During first quarter 2001, a temporary casino managed by the Rincon San
Luiseno Band of Mission Indians ("Rincon") in Southern California began
operations near the site where a permanent casino, which we will manage, was
being constructed. The permanent casino opened on August [8], 2002. Rincon has
secured third-party financing, which we have guaranteed, for its permanent
casino.

See Debt and Liquidity for further discussion of Harrah's guarantees of debt
related to Indian projects.

23

OTHER FACTORS AFFECTING NET INCOME



SECOND QUARTER PERCENTAGE FIRST SIX MONTHS PERCENTAGE
------------------- INCREASE/ ------------------- INCREASE/
2002 2001 (DECREASE) 2002 2001 (DECREASE)
-------- -------- ---------- -------- -------- ----------

(IN MILLIONS)
(Income)/expense:
Development costs......................... $ 2.1 $ 1.8 16.7% $ 3.8 $ 3.6 5.6%
Project opening costs..................... 0.8 2.1 (61.9)% 1.7 4.3 (60.5)%
Corporate expense......................... 12.0 13.6 (11.8)% 22.7 27.4 (17.2)%
Equity in losses (income) of
nonconsolidated affiliates.............. 0.9 0.8 12.5% (4.8) 0.4 N/M
Write-downs, reserves and recoveries...... 2.2 1.2 83.3% 1.7 3.3 (48.5)%
Venture restructuring costs............... - 1.2 N/M - 2.7 N/M
Amortization of intangible assets......... 0.2 5.7 (96.5)% 1.8 11.3 (84.1)%
Interest expense, net..................... 58.5 63.2 (7.4)% 119.9 127.4 (5.9)%
Loss on equity interests in
subsidiaries............................ - 5.4 N/M - 5.0 N/M
Other (income) expense.................... 0.9 (6.2) N/M (1.0) 0.3 N/M
Effective income tax rate................. 37.8% 36.6% 1.2pts 36.8% 36.4% 0.4pts
Minority interests........................ $ 3.6 $ 2.4 50.0% $ 7.8 $ 5.6 39.3%
Extraordinary losses, net of income
taxes................................... - - - - 0.1 N/M
Cumulative effect of change in accounting
principle, net of income taxes.......... - - - 91.2 - N/M


Project opening costs in both years included costs incurred in connection
with expansion and renovation projects at various properties.
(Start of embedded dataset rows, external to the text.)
lemma isPatA_eq (t : List Char) :
    isPatA t = if t.length == 1 then true
      else (PySem.List.pyRange 1 (t.length : Int) 1).any (okA t) := by
  rw [isPatA]
  rcases h : (t.length == 1) with _ | _
  · simp only [Bool.false_eq_true, if_false]
    rw [attach_any_eq _ (okA t)]
    intro x
    simp only [okA]
  · simp

lemma solveB_eq (t : List Char) (memo : PySem.Dict (List Char) Bool) :
    solveB t memo =
      match PySem.Dict.get? memo t with
      | some r => (r, memo)
      | none =>
        let p :=
          if t.length == 1 then (true, memo)
          else if t.length == 0 then (false, memo)
          else
            let st := (PySem.List.pyRange 1 (t.length : Int) 1).foldl (stepB t)
              (false, PySem.List.pyGetD t 0 'a', memo)
            (st.1, st.2.2)
        (p.1, PySem.Dict.insert p.2 t p.1) := by
  rw [solveB]
  rcases hg : PySem.Dict.get? memo t with _ | r
  · simp only []
    rw [attach_foldl_eq _ (stepB t)]
    intro st x
    simp only [stepB]
  · simp only []

lemma foldl_stepB_frozen (t : List Char) (L : List Int) (pm : Char)
    (m : PySem.Dict (List Char) Bool) :
    L.foldl (stepB t) (true, pm, m) = (true, pm, m) := by
  induction L with
  | nil => rfl
  | cons x xs ih => simpa [stepB] using ih

lemma MemoInv_insert {m : PySem.Dict (List Char) Bool} (hm : MemoInv m) (k : List Char) (r : Bool)
    (hr : r = isPatA k) : MemoInv (PySem.Dict.insert m k r) := by
  intro k' r' h
  rw [PySem.Dict.get?_insert] at h
  split at h
  · cases h; subst ‹k' = k›; exact hr
  · exact hm k' r' h

lemma min?_take (t : List Char) (j : Nat) (h1 : 1 ≤ j) (h2 : j ≤ t.length) :
    PySem.List.min? (t.take j) (fun y => y) = some (pmins t j) := by
  rcases ht : t.take j with _ | ⟨x, r⟩
  · rw [List.take_eq_nil_iff] at ht
    rcases ht with h | h
    · omega
    · subst h; simp at h2; omega
  · rw [PySem.List.min?_id_cons]
    simp [pmins, ht]

lemma pmins_succ (t : List Char) (j : Nat) (h1 : 1 ≤ j) (h2 : j < t.length) :
    pmins t (j + 1) = updMin t (j : Int) (pmins t j) := by
  have htake : t.take (j+1) = t.take j ++ [t[j]] := by
    rw [List.take_add_one]
    simp [List.getElem?_eq_getElem h2]
  rcases ht : t.take j with _ | ⟨x, r⟩
  · rw [List.take_eq_nil_iff] at ht
    rcases ht with h | h
    · omega
    · subst h; simp at h2
  · have hget : PySem.List.pyGetD t (j : Int) 'a' = t[j] := by
      rw [PySem.List.pyGetD_natCast]
      exact List.getD_eq_getElem _ _ h2
    unfold pmins updMin
    rw [htake, ht]
    simp only [List.cons_append, List.foldl_append, List.foldl_cons, List.foldl_nil, hget]
    rcases lt_or_ge (t[j]) (r.foldl min x) with h | h
    · simp [min_eq_right h.le, h]
    · simp [min_eq_left h, not_lt.mpr h]

lemma pmins_one (t : List Char) (h : 1 ≤ t.length) :
    pmins t 1 = PySem.List.pyGetD t 0 'a' := by
  cases t with
  | nil => simp at h
  | cons x r => simp [pmins, PySem.List.pyGetD_zero]

lemma loopB_inv (t : List Char) (_hlen : 2 ≤ t.length)
    (IH : ∀ u : List Char, u.length < t.length → ∀ m, MemoInv m →
      (solveB u m).1 = isPatA u ∧ MemoInv (solveB u m).2) :
    ∀ (k j : Nat), t.length - j = k → 1 ≤ j → j ≤ t.length →
      ∀ memo, MemoInv memo →
      ((PySem.List.pyRange (j : Int) (t.length : Int) 1).foldl (stepB t)
          (false, pmins t j, memo)).1
        = (PySem.List.pyRange (j : Int) (t.length : Int) 1).any (okA t) ∧
      MemoInv ((PySem.List.pyRange (j : Int) (t.length : Int) 1).foldl (stepB t)
          (false, pmins t j, memo)).2.2 := by
  intro k
  induction k with
  | zero =>
    intro j hk h1 hj memo hm
    have hj' : (t.length : Int) ≤ (j : Int) := by omega
    rw [PySem.List.pyRange_one_eq_nil hj']
    exact ⟨rfl, hm⟩
  | succ k ihk =>
    intro j hk h1 hj memo hm
    have hlt : (j : Int) < (t.length : Int) := by omega
    rw [PySem.List.pyRange_one_cons hlt]
    simp only [List.foldl_cons, List.any_cons]
    have hd : PySem.List.slice t (some (j:Int)) none = t.drop j := PySem.List.slice_from_natCast t j
    have hc : PySem.List.slice t none (some (j:Int)) = t.take j := PySem.List.slice_to_natCast t j
    have hdne : t.drop j ≠ [] := by
      simp only [ne_eq, List.drop_eq_nil_iff]
      omega
    obtain ⟨M, hM⟩ : ∃ M, PySem.List.max? (t.drop j) (fun x => x) = some M := by
      rcases hh : PySem.List.max? (t.drop j) (fun x => x) with _ | M
      · rw [PySem.List.max?_eq_none_iff] at hh; exact absurd hh hdne
      · exact ⟨M, rfl⟩
    have hokA : okA t (j:Int)
        = (if M < pmins t j then isPatA (t.take j).reverse && isPatA (t.drop j).reverse
           else false) := by
      simp only [okA, hc, hd, min?_take t j h1 (by omega), hM]
    have hcast : ((j:Int)+1) = (((j+1 : Nat)):Int) := by push_cast; ring
    have hlen1 : (t.take j).reverse.length < t.length := by
      simp only [List.length_reverse, List.length_take]; omega
    have hlen2 : (t.drop j).reverse.length < t.length := by
      simp only [List.length_reverse, List.length_drop]; omega
    by_cases hMlt : M < pmins t j
    · obtain ⟨hr1, hminv1⟩ := IH _ hlen1 memo hm
      by_cases hb1 : (solveB (t.take j).reverse memo).1 = true
      · obtain ⟨hr2, hminv2⟩ := IH _ hlen2 _ hminv1
        by_cases hb2 : (solveB (t.drop j).reverse (solveB (t.take j).reverse memo).2).1 = true
        · have hstep : stepB t (false, pmins t j, memo) (j:Int)
              = (true, pmins t j, (solveB (t.drop j).reverse (solveB (t.take j).reverse memo).2).2) := by
            simp only [stepB, hd, hM, hc]
            simp [hMlt, hb1, hb2]
          rw [hstep, foldl_stepB_frozen]
          have hok : okA t (j:Int) = true := by
            rw [hokA, if_pos hMlt, ← hr1, ← hr2, hb1, hb2]
            rfl
          exact ⟨by simp [hok], hminv2⟩
        · have hstep : stepB t (false, pmins t j, memo) (j:Int)
              = (false, updMin t (j:Int) (pmins t j),
                 (solveB (t.drop j).reverse (solveB (t.take j).reverse memo).2).2) := by
            simp only [stepB, hd, hM, hc]
            simp [hMlt, hb1, hb2]
          rw [hstep, ← pmins_succ t j h1 (by omega), hcast]
          obtain ⟨hfold, hfinv⟩ := ihk (j+1) (by omega) (by omega) (by omega) _ hminv2
          refine ⟨?_, hfinv⟩
          rw [hfold]
          have hok : okA t (j:Int) = false := by
            rw [hokA, if_pos hMlt, ← hr1, ← hr2]
            simp [hb2]
          simp [hok]
      · have hstep : stepB t (false, pmins t j, memo) (j:Int)
            = (false, updMin t (j:Int) (pmins t j), (solveB (t.take j).reverse memo).2) := by
          simp only [stepB, hd, hM, hc]
          simp [hMlt, hb1]
        rw [hstep, ← pmins_succ t j h1 (by omega), hcast]
        obtain ⟨hfold, hfinv⟩ := ihk (j+1) (by omega) (by omega) (by omega) _ hminv1
        refine ⟨?_, hfinv⟩
        rw [hfold]
        have hok : okA t (j:Int) = false := by
          rw [hokA, if_pos hMlt, ← hr1]
          simp [hb1]
        simp [hok]
    · have hstep : stepB t (false, pmins t j, memo) (j:Int)
          = (false, updMin t (j:Int) (pmins t j), memo) := by
        simp only [stepB, hd, hM, hc]
        simp [hMlt]
      rw [hstep, ← pmins_succ t j h1 (by omega), hcast]
      obtain ⟨hfold, hfinv⟩ := ihk (j+1) (by omega) (by omega) (by omega) _ hm
      refine ⟨?_, hfinv⟩
      rw [hfold]
      have hok : okA t (j:Int) = false := by
        rw [hokA, if_neg hMlt]
      simp [hok]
Corporate expense decreased 11.8% in second quarter 2002 and 17.2% in the
first six months of 2002 from the prior year periods due to cost savings and
timing of the incurrence of certain expenses.

Equity in losses of nonconsolidated affiliates for second quarter 2002
included our $2.1 million share of an impairment charge taken by a
nonconsolidated subsidiary, partially offset by our share of earnings from JCC
until June 7, 2002, when we began consolidating JCC's results due to our
increased ownership. No equity pick-up from JCC was recorded in first quarter
2001 due to its bankruptcy filing. With the implementation of JCC's
reorganization plan, we resumed recording our share of its results in second
quarter 2001.

Write-downs, reserves and recoveries in second quarter 2002 includes legal
costs incurred related to certain lawsuits and write-downs of non-operating
assets. The six months ended June 30, 2002, also reflects partial recoveries of
previously recorded reserves. Second quarter 2001 Write-downs, reserves and
recoveries reflected costs incurred in connection with the closure of our
reservations center in Memphis, Tennessee. The six months ended June 30, 2001,
also included a true-up to reserves recorded in fourth quarter 2000 in
connection with the approval of JCC's reorganization plan. First quarter 2001
Venture restructuring costs represent fees to bankers and other consultants to
represent our interest in JCC's plan of reorganization.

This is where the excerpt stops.